Loin de l'exposition de ces grandes figures d'Evin, une règle d'or tacite régit le quotidien des prisonniers plus anonymes : réduire au strict minimum toute affiliation politique visible. "On s'efforce de dissimuler nos attaches organisationnelles ou nos liens politiques structurés, rapporte Mohsen Amiri, condamné à trois ans de prison avant d'être amnistié. Car le risque d'infiltration ou de présence d'informateurs parmi les détenus est une menace constante." "Cela rend le dialogue extrêmement difficile et instaure une méfiance permanente, complète Louis Arnaud. Le régime va même jusqu’à répandre de fausses rumeurs pour semer le doute.
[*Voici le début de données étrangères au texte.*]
-- pv_equiv track=rewrite | github.com/garylyp/vector-space-model | search.py | remove_duplicate_not
-- ===== SOURCE A (Python) =====
-- def remove_duplicate_not(tokens):
--     """
--     Remove duplicate NOT operators to avoid situations like 'NOT NOT NOT x', which is simply equivalent to 'NOT x'
--     """
--     not_count = 0
--     duplicates_removed_list = []
--     for token in tokens:
--         if token == 'NOT':
--             not_count += 1
--             if not_count == 2:
--                 duplicates_removed_list.pop()
--                 not_count = 0
--             else:
--                 duplicates_removed_list.append(token)
--         else:
--             not_count = 0
--             duplicates_removed_list.append(token)
--
--     return duplicates_removed_list
-- ===== SOURCE B (Python) =====
-- def remove_duplicate_not(tokens):
--     """Run-length: each maximal run of consecutive 'NOT's collapses to
--     run_length % 2 'NOT's; other tokens pass through unchanged."""
--     out = []
--     i = 0
--     n = len(tokens)
--     while i < n:
--         if tokens[i] == 'NOT':
--             j = i
--             while j < n and tokens[j] == 'NOT':
--                 j += 1
--             if (j - i) % 2 == 1:
--                 out.append('NOT')
--             i = j
--         else:
--             out.append(tokens[i])
--             i += 1
--     return out
-- ===== Notes on version B (the rewrite author's own statement) =====
-- stated objective: alternative
-- what changed: Replaces A's per-token pair-cancellation with a counter by a run-length algorithm: B scans each maximal run of consecutive 'NOT's in one inner scan and emits run_length % 2 'NOT's (a closed form for the whole run), passing other tokens through.
import Mathlib
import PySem

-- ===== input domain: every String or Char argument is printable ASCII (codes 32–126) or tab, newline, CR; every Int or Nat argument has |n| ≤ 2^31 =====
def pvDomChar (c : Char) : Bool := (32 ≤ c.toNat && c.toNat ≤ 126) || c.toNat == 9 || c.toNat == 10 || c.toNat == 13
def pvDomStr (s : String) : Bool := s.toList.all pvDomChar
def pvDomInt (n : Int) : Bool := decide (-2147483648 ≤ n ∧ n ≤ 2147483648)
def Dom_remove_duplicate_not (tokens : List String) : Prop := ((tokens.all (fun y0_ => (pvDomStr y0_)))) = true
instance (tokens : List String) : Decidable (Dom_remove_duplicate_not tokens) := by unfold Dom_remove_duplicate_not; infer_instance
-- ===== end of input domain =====

-- B replaces A's per-token counter cancellation by a run-length algorithm: each maximal run of k consecutive "NOT"s is emitted as k % 2 "NOT"s (objective: alternative).


-- ===== PORT A =====
def stepA (s : Int × List String) (token : String) : Int × List String :=
  if token = "NOT" then
    if s.1 + 1 = 2 then (0, s.2.dropLast)
    else (s.1 + 1, s.2 ++ [token])
  else (0, s.2 ++ [token])

def remove_duplicate_not (tokens : List String) : List String :=
  (tokens.foldl stepA (0, [])).2

-- ===== PORT B =====
-- the outer while-loop of Source B as structural recursion on the remaining suffix;
-- the inner run-scan (j advancing over "NOT"s) is takeWhile/dropWhile on that suffix
def altGo : List String → List String
  | [] => []
  | t :: ts =>
    if t = "NOT" then
      (if ((t :: ts).takeWhile (· == "NOT")).length % 2 = 1 then ["NOT"] else [])
        ++ altGo ((t :: ts).dropWhile (· == "NOT"))
    else t :: altGo ts
termination_by l => l.length
decreasing_by
  · rename_i ht
    subst ht
    simp only [List.dropWhile_cons, List.length_cons]
    rw [if_pos (by simp)]
    exact Nat.lt_succ_of_le (List.length_dropWhile_le _ ts)
  · simp

def remove_duplicate_not_alt (tokens : List String) : List String := altGo tokens

-- ===== PRECONDITION & SPEC =====
def Spec_remove_duplicate_not (tokens : List String) (out : List String) : Prop := out = remove_duplicate_not_alt tokens
instance (tokens : List String) (out : List String) : Decidable (Spec_remove_duplicate_not tokens out) := by unfold Spec_remove_duplicate_not; infer_instance

-- ===== CLAIM (what is proved, stated in full; the proofs are below) =====
def Claim_equal_remove_duplicate_not : Prop := ∀ (tokens : List String), Dom_remove_duplicate_not tokens → Spec_remove_duplicate_not tokens (remove_duplicate_not tokens)

-- ===== LEMMAS AND PROOFS =====

-- A on a run of k "NOT"s from state (0, acc): returns to parity state, net effect k % 2 "NOT"s
lemma runA (k : ℕ) : ∀ acc : List String,
    List.foldl stepA (0, acc) (List.replicate k "NOT")
      = (((k % 2 : ℕ) : Int), acc ++ List.replicate (k % 2) "NOT") := by
  induction k using Nat.twoStepInduction with
  | zero => intro acc; simp
  | one => intro acc; simp [stepA]
  | more k ih _ =>
    intro acc
    have h2 : List.replicate (k + 2) "NOT" = "NOT" :: "NOT" :: List.replicate k "NOT" := rfl
    rw [h2]
    simp only [List.foldl_cons]
    have s1 : stepA (0, acc) "NOT" = (1, acc ++ ["NOT"]) := by simp [stepA]
    have s2 : stepA (1, acc ++ ["NOT"]) "NOT" = (0, acc) := by simp [stepA]
    rw [s1, s2, ih acc]
    simp [Nat.add_mod_right]

-- a fold of A starting in counter state 1 equals one in state 0 when the next token is not "NOT"
lemma foldA_one_eq_zero (r : String) (rs : List String) (x : List String) (hr : r ≠ "NOT") :
    List.foldl stepA (1, x) (r :: rs) = List.foldl stepA (0, x) (r :: rs) := by
  simp only [List.foldl_cons]
  have : ∀ c : Int, stepA (c, x) r = (0, x ++ [r]) := by intro c; simp [stepA, hr]
  rw [this 1, this 0]

lemma main (n : ℕ) : ∀ tokens : List String, tokens.length ≤ n → ∀ acc : List String,
    (List.foldl stepA (0, acc) tokens).2 = acc ++ altGo tokens := by
  induction n with
  | zero =>
    intro tokens h acc
    have : tokens = [] := List.eq_nil_of_length_eq_zero (Nat.le_zero.mp h)
    subst this; simp [altGo]
  | succ n ih =>
    intro tokens h acc
    match tokens with
    | [] => simp [altGo]
    | t :: ts =>
      by_cases ht : t = "NOT"
      · subst ht
        -- split off the maximal leading run of "NOT"s
        set run := ("NOT" :: ts).takeWhile (· == "NOT") with hrun
        set rest := ("NOT" :: ts).dropWhile (· == "NOT") with hrest
        have hsplit : "NOT" :: ts = run ++ rest := (List.takeWhile_append_dropWhile).symm
        have hrepl : run = List.replicate run.length "NOT" := by
          apply List.eq_replicate_of_mem
          intro a ha
          have := List.mem_takeWhile_imp (hrun ▸ ha)
          simpa using this
        have hlen1 : 1 ≤ run.length := by
          rw [hrun]; simp
        have hrun' : run.length = (ts.takeWhile (· == "NOT")).length + 1 := by
          rw [hrun]; simp
        have hrest' : rest = ts.dropWhile (· == "NOT") := by
          rw [hrest]; simp
        have hrest_len : rest.length ≤ n := by
          have h1 : ts.length + 1 ≤ n + 1 := by simpa using h
          have h2 : (ts.takeWhile (· == "NOT")).length + rest.length = ts.length := by
            rw [hrest']
            conv_rhs => rw [← List.takeWhile_append_dropWhile (p := (· == "NOT")) (l := ts)]
            rw [List.length_append]
          omega
        have hfold : List.foldl stepA (0, acc) ("NOT" :: ts)
            = List.foldl stepA ((run.length % 2 : ℕ), acc ++ List.replicate (run.length % 2) "NOT") rest := by
          rw [hsplit, List.foldl_append]
          congr 1
          conv_lhs => rw [hrepl]
          exact runA run.length acc
        have haltGo : altGo ("NOT" :: ts)
            = (if run.length % 2 = 1 then ["NOT"] else []) ++ altGo rest := by
          rw [altGo, hrun', hrest']; simp
        rw [hfold, haltGo]
        rcases Nat.mod_two_eq_zero_or_one run.length with hpar | hpar
        · rw [hpar]
          simp only [List.replicate_zero, List.append_nil, Nat.cast_zero]
          rw [ih rest hrest_len acc]
          simp
        · rw [hpar]
          simp only [List.replicate_one, Nat.cast_one]
          have hrest_head : ∀ r rs, rest = r :: rs → r ≠ "NOT" := by
            intro r rs hr hcontra
            have := List.head?_dropWhile_not (· == "NOT") ("NOT" :: ts)
            rw [← hrest, hr] at this
            simp [hcontra] at this
          match hrm : rest with
          | [] => simp [altGo]
          | r :: rs =>
            have hr : r ≠ "NOT" := hrest_head r rs rfl
            rw [foldA_one_eq_zero r rs (acc ++ ["NOT"]) hr]
            rw [ih (r :: rs) hrest_len (acc ++ ["NOT"])]
            simp
      · have s0 : stepA (0, acc) t = (0, acc ++ [t]) := by simp [stepA, ht]
        simp only [List.foldl_cons, s0]
        rw [ih ts (Nat.le_of_succ_le_succ h) (acc ++ [t])]
        rw [altGo]
        simp [ht]

-- ===== VERDICT (by name: the statement is the Claim_ definition above) =====
theorem remove_duplicate_not_spec : Claim_equal_remove_duplicate_not := by
  intro tokens _
  unfold Spec_remove_duplicate_not remove_duplicate_not remove_duplicate_not_alt
  simpa using main tokens.length tokens le_rfl []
La pression est telle qu'il n'y a aucun espace pour penser la suite."
Malgré cette atmosphère étouffante, le Français, dont l'un des proches compagnons d'infortune donnait des cours de philosophie à Evin, a pu observer, dans la discrétion, des "assemblées" s'organiser. Ces réunions visaient à trouver des compromis politiques au sein de la "prison publique", cette section d'Evin aux conditions plus "humaines" où il a ensuite été transféré. Outre des actions symboliques, comme une grève de la faim collective pour l'anniversaire de la mort de Mahsa Amini, les échanges en prison pouvaient servir de socle à des réflexions plus profondes sur l'après-régime.
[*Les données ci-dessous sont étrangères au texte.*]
-- the take/drop border test used by B agrees with the pointwise borderB (for k < n)
theorem take_drop_iff_border (cs : List Char) (k : Nat) (hk : k < cs.length) :
    (cs.take k = cs.drop (cs.length - k)) ↔
      (∀ j < k, cs.getD j ' ' = cs.getD (cs.length - k + j) ' ') := by
  constructor
  · intro he j hj
    have hj1 : j < cs.length := by omega
    have hj2 : cs.length - k + j < cs.length := by omega
    have h1 : (cs.take k)[j]'(by simp; omega) = cs[j]'hj1 := List.getElem_take
    have h2 : (cs.drop (cs.length - k))[j]'(by simp; omega) = cs[cs.length - k + j]'hj2 := by
      rw [List.getElem_drop]
    rw [List.getD_eq_getElem cs ' ' hj1, List.getD_eq_getElem cs ' ' hj2]
    rw [← h1, ← h2]
    congr 1
  · intro hp
    apply List.ext_getElem
    · simp; omega
    · intro j hja hjb
      have hjk : j < k := by simp at hja; omega
      have hj1 : j < cs.length := by omega
      have hj2 : cs.length - k + j < cs.length := by omega
      have h1 : (cs.take k)[j]'hja = cs[j]'hj1 := List.getElem_take
      have h2 : (cs.drop (cs.length - k))[j]'hjb = cs[cs.length - k + j]'hj2 := by
        rw [List.getElem_drop]
      rw [h1, h2]
      have := hp j hjk
      rwa [List.getD_eq_getElem cs ' ' hj1, List.getD_eq_getElem cs ' ' hj2] at this

-- findGreatest only depends on the predicate below the bound
theorem findGreatest_congr (P Q : Nat → Prop) [DecidablePred P] [DecidablePred Q] :
    ∀ t, (∀ j ≤ t, (P j ↔ Q j)) → Nat.findGreatest P t = Nat.findGreatest Q t := by
  intro t
  induction t with
  | zero => intro _; rfl
  | succ t ih =>
    intro h
    rw [Nat.findGreatest_succ, Nat.findGreatest_succ]
    by_cases hp : P (t + 1)
    · rw [if_pos hp, if_pos ((h (t + 1) (le_refl _)).1 hp)]
    · rw [if_neg hp, if_neg (fun hq => hp ((h (t + 1) (le_refl _)).2 hq))]
      exact ih (fun j hj => h j (by omega))

-- B's downward scan is findGreatest for the take/drop test
theorem bFind_eq_findGreatest (cs : List Char) :
    ∀ b, bFind cs b = Nat.findGreatest (fun k => cs.take k = cs.drop (cs.length - k)) b := by
  intro b
  induction b with
  | zero => rfl
  | succ b ih =>
    rw [bFind, Nat.findGreatest_succ]
    by_cases h : cs.take (b + 1) = cs.drop (cs.length - (b + 1))
    · rw [if_pos h, if_pos h]
    · rw [if_neg h, if_neg h, ih]

theorem bFind_eq_fB (cs : List Char) (h1 : 1 ≤ cs.length) :
    bFind cs (cs.length - 1) = fB cs cs.length := by
  rw [bFind_eq_findGreatest]
  unfold fB
  apply findGreatest_congr
  intro j hj
  rw [borderB_iff]
  have hjn : j < cs.length := by omega
  rw [take_drop_iff_border cs j hjn]
  constructor
  · intro h; exact ⟨hjn, h⟩
  · intro h; exact h.2

-- ===== VERDICT (by name: the statement is the Claim_ definition above) =====
theorem shortestCycle_spec : Claim_equal_shortestCycle := by
  unfold Claim_equal_shortestCycle Spec_shortestCycle
  intro s _
  unfold shortestCycle shortestCycle_alt
  by_cases hemp : s.toList.isEmpty
  · have : s.toList.length = 0 := by simpa [List.isEmpty_iff_length_eq_zero] using hemp
    simp [hemp, this]
  · have h1 : 1 ≤ s.toList.length := by
      rcases Nat.eq_zero_or_pos s.toList.length with h | h
      · exact absurd (List.isEmpty_iff_length_eq_zero.2 h) hemp
      · omega
    have hne : ¬ s.toList.length = 0 := by omega
    simp only [hemp, hne, Bool.false_eq_true, if_false]
    set cs := s.toList with hcs
    set n := cs.length with hn
    have hlast : (buildNxt cs).getD (n - 1) 0 = fB cs n := buildNxt_last cs h1
    have hbf : bFind cs (n - 1) = fB cs n := bFind_eq_fB cs h1
    rw [hlast, hbf]
    have hflt : fB cs n < n := fB_lt cs n h1
    by_cases hmod : n % (n - fB cs n) = 0
    · simp only [hmod, if_pos, ne_eq, not_true_eq_false, if_false]
      rw [PySem.List.slice_zero_start]
      rw [PySem.List.slice_to_natCast]
      simp [hn]
    · simp [hmod]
Kamyar Sharifi, autre étudiant téhéranais arrêté à cette période, a ainsi assisté à des débats sur "l'identité islamique du pays" ou sur l'avenir même du centre de détention : le "préserver comme une forme d'héritage ?" La question du traitement de leurs propres bourreaux occupait aussi les esprits. "Imaginez la scène : nous sommes leurs prisonniers, et pourtant, dans un coin de la cellule, certains chuchotent que le jour de la libération, nous ne devrons pas leur ressembler, se souvient le jeune homme aujourd'hui basé à Londres. Nous devrons les traiter avec équité, sans aucune torture, rien de tel ; simplement leur garantir un procès juste devant un tribunal impartial."
"Des discussions émergeaient sur ce à quoi pourrait ressembler un avenir politique idéal, poursuit Mohsen Amiri qui détaille certains scénarios imaginés dans la pénombre des cellules : les détenus d'orientation de gauche s'articulaient plutôt autour de versions d'une démocratie fédérale. Les libéraux, de leur côté, décrivaient souvent des modèles républicains ou des formes de monarchie constitutionnelle. Ces conversations existaient bel et bien, mais elles relevaient davantage de l'exploration intellectuelle que de la stratégie organisationnelle."
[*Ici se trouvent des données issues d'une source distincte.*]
-- pv_equiv track=rewrite | github.com/OpenGHz/auto-atomic-operation | examples/view_scene.py | _strip_debug_arg
-- ===== SOURCE A (Python) =====
-- def _strip_debug_arg(argv: list[str]) -> bool:
--     """Consume this script's --debug flag before Hydra parses argv."""
--     debug = False
--     stripped: list[str] = []
--     hydra_separator_seen = False
--     for arg in argv:
--         if arg == "--":
--             hydra_separator_seen = True
--             stripped.append(arg)
--         elif not hydra_separator_seen and arg == "--debug":
--             debug = True
--         else:
--             stripped.append(arg)
--     argv[:] = stripped
--     return debug
-- ===== SOURCE B (Python) =====
-- def _strip_debug_arg(argv: list[str]) -> bool:
--     """Consume this script's --debug flag before Hydra parses argv."""
--     try:
--         sep = argv.index("--")
--     except ValueError:
--         sep = len(argv)
--     before, after = argv[:sep], argv[sep:]
--     debug = "--debug" in before
--     argv[:] = [a for a in before if a != "--debug"] + after
--     return debug
-- ===== Notes on version B (the rewrite author's own statement) =====
-- stated objective: simpler
-- what changed: Replaces the stateful single-pass loop with its hydra_separator_seen flag by locate-then-split: find the first '--' with list.index, split argv there, test membership of '--debug' in the prefix and filter it out with a comprehension.
import Mathlib
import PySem

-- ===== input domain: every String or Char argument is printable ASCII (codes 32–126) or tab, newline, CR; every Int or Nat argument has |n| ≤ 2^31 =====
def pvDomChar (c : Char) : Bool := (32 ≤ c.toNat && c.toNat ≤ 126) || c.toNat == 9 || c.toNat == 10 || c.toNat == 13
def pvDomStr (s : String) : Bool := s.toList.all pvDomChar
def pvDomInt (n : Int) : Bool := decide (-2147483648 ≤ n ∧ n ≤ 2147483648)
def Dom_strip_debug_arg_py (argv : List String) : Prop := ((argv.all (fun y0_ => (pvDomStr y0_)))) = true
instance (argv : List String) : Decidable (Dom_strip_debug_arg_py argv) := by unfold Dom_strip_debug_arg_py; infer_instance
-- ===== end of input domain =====

-- ===== PORT A =====
-- Both Pythons mutate argv in place; the equivalence proved here is about the RETURN value
-- (Python B performs the same mutation as A, checked by the differential tester on B itself).
-- A's loop body: state = (debug, stripped, hydra_separator_seen).
def pvStepA (st : Bool × List String × Bool) (arg : String) : Bool × List String × Bool :=
  if arg == "--" then (st.1, st.2.1 ++ [arg], true)
  else if !st.2.2 && arg == "--debug" then (true, st.2.1, st.2.2)
  else (st.1, st.2.1 ++ [arg], st.2.2)

-- A's loop: foldl of pvStepA over argv.
def strip_debug_arg_py (argv : List String) : Bool :=
  (argv.foldl pvStepA (false, [], false)).1

-- ===== PORT B =====
-- B: sep = index of first "--" (len if absent), split, membership test on the prefix.
def strip_debug_arg_py_alt (argv : List String) : Bool :=
  let sep : Nat := match PySem.List.index? argv "--" with
    | some i => i
    | none => argv.length
  let before := List.take sep argv
  before.contains "--debug"

-- ===== PRECONDITION & SPEC =====
def Spec_strip_debug_arg_py (argv : List String) (out : Bool) : Prop := out = strip_debug_arg_py_alt argv
instance (argv : List String) (out : Bool) : Decidable (Spec_strip_debug_arg_py argv out) := by unfold Spec_strip_debug_arg_py; infer_instance

-- ===== CLAIM (what is proved, stated in full; the proofs are below) =====
def Claim_equal_strip_debug_arg_py : Prop := ∀ (argv : List String), Dom_strip_debug_arg_py argv → Spec_strip_debug_arg_py argv (strip_debug_arg_py argv)

-- ===== LEMMAS AND PROOFS =====

-- once the separator has been seen, A's loop never changes debug
theorem pv_loop_seen (l : List String) (d : Bool) (s : List String) :
    (l.foldl pvStepA (d, s, true)).1 = d := by
  induction l generalizing s with
  | nil => rfl
  | cons a l ih =>
    rw [List.foldl_cons]
    have hstep : pvStepA (d, s, true) a = (d, (if a == "--" then s ++ [a] else s ++ [a]), true) := by
      by_cases h : a = "--" <;> simp [pvStepA, h]
    rw [hstep]; split <;> exact ih _

-- before the separator, the debug flag accumulates membership of "--debug" in the prefix
theorem pv_loop_unseen (l : List String) (d : Bool) (s : List String) :
    (l.foldl pvStepA (d, s, false)).1 =
    (d || (List.take (match PySem.List.index? l "--" with
                      | some i => i
                      | none => l.length) l).contains "--debug") := by
  induction l generalizing d s with
  | nil => simp
  | cons a l ih =>
    rw [List.foldl_cons]
    by_cases h : a = "--"
    · subst h
      rw [PySem.List.index?_cons_self]
      have hstep : pvStepA (d, s, false) "--" = (d, s ++ ["--"], true) := by
        simp [pvStepA]
      rw [hstep, pv_loop_seen]
      simp
    · rw [PySem.List.index?_cons_of_ne l h]
      by_cases hd : a = "--debug"
      · subst hd
        have hstep : pvStepA (d, s, false) "--debug" = (true, s, false) := by
          simp [pvStepA]
        rw [hstep, ih]
        cases hi : PySem.List.index? l "--" <;>
          simp [List.take_succ_cons]
      · have hstep : pvStepA (d, s, false) a = (d, s ++ [a], false) := by
          simp [pvStepA, h, hd]
        rw [hstep, ih]
        cases hi : PySem.List.index? l "--" <;>
          simp [List.take_succ_cons, Ne.symm hd]

-- ===== VERDICT (by name: the statement is the Claim_ definition above) =====
theorem strip_debug_arg_py_spec : Claim_equal_strip_debug_arg_py := by
  intro argv _
  show strip_debug_arg_py argv = strip_debug_arg_py_alt argv
  unfold strip_debug_arg_py strip_debug_arg_py_alt
  rw [pv_loop_unseen]
  simp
Ces questionnements sur l'après-République islamique n'ont cessé de gagner en intensité. Le futur doctorant, qui a vu nombre de ses ex-codétenus se tourner vers un soutien explicite au fils du dernier chah, Reza Pahlavi, estime que des figures comme le sociologue Saeed Madani, le réformiste Mostafa Tajzadeh, le journaliste politique Mehdi Mahmoudian, proche du même courant, et Narges Mohammadi, pourraient jouer un rôle de premier plan dans un futur conseil de transition. Louis Arnaud abonde en ce sens en voyant à Evin les figures clés d'un virage démocratique, "en parallèle à Reza Pahlavi", dont le nom a été massivement scandé dans les rues du pays et à l'étranger, en janvier. Entre les bombes et les barreaux, l'Iran retient son souffle.